Data supplied.
━━━━━━━━━━
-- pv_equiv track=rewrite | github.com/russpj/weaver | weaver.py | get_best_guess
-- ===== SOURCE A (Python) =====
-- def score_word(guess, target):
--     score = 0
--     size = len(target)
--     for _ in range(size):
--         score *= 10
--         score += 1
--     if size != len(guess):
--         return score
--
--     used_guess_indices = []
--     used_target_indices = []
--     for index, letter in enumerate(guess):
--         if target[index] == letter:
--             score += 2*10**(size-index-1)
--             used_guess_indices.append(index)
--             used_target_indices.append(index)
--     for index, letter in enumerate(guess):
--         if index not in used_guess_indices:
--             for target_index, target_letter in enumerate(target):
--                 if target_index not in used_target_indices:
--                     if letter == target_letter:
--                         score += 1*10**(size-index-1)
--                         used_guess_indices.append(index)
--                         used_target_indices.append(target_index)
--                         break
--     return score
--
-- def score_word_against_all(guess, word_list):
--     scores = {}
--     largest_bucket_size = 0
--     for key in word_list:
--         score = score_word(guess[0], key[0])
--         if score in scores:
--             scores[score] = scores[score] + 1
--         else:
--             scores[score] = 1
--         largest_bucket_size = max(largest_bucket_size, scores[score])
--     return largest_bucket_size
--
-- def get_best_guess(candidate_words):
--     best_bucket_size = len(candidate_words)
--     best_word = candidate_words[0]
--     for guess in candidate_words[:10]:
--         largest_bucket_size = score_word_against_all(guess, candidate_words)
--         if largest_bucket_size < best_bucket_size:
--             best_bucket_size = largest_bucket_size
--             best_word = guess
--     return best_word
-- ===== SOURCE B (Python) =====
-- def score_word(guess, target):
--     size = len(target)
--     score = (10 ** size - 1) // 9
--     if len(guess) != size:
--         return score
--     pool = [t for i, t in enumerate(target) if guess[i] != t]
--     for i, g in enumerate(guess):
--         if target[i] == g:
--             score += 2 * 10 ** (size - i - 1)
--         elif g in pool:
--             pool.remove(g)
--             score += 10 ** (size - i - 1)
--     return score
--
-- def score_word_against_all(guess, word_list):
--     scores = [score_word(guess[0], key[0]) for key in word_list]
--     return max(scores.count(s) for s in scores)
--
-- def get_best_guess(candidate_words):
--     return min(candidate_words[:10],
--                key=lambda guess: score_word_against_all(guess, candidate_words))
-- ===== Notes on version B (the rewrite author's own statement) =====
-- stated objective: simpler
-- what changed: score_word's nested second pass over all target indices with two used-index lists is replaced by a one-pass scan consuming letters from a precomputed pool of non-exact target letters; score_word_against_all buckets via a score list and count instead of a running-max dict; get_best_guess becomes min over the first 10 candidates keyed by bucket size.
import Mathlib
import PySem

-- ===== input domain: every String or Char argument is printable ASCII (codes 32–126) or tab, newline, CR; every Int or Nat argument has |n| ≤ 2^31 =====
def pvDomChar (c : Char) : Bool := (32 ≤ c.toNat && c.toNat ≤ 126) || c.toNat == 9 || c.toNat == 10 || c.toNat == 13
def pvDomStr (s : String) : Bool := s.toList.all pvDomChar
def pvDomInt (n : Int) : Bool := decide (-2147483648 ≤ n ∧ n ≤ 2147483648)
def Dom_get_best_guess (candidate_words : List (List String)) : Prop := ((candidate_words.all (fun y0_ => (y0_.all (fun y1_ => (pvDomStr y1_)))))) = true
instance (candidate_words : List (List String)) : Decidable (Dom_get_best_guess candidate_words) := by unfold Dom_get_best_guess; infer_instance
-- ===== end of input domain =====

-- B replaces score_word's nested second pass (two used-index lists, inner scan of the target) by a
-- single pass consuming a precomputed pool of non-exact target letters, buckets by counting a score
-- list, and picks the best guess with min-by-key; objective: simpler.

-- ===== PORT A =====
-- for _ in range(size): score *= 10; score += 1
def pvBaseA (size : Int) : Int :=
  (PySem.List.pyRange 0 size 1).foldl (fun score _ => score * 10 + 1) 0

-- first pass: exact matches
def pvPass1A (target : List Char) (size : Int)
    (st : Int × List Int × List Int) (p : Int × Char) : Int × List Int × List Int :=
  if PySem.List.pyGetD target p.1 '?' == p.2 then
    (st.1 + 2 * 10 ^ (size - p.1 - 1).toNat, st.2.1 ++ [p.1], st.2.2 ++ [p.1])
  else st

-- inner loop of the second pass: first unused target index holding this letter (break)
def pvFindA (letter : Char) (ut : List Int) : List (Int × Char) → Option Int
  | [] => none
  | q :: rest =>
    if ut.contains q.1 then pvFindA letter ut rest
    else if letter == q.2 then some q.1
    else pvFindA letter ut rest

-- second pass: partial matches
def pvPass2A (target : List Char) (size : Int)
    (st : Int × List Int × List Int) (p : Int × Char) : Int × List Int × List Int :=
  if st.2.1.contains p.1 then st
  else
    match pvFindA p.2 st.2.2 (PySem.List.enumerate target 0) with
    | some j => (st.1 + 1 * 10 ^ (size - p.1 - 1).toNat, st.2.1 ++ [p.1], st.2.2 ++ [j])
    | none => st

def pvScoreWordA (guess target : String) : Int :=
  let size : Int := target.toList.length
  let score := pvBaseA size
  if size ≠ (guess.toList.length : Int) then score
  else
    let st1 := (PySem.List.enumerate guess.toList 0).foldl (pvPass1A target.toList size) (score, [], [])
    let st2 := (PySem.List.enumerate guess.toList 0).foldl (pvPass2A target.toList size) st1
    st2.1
━━━━━━━━━━
What is required.
Copy out all lines above holding "length".

Your response.
  let size : Int := target.toList.length
  if size ≠ (guess.toList.length : Int) then score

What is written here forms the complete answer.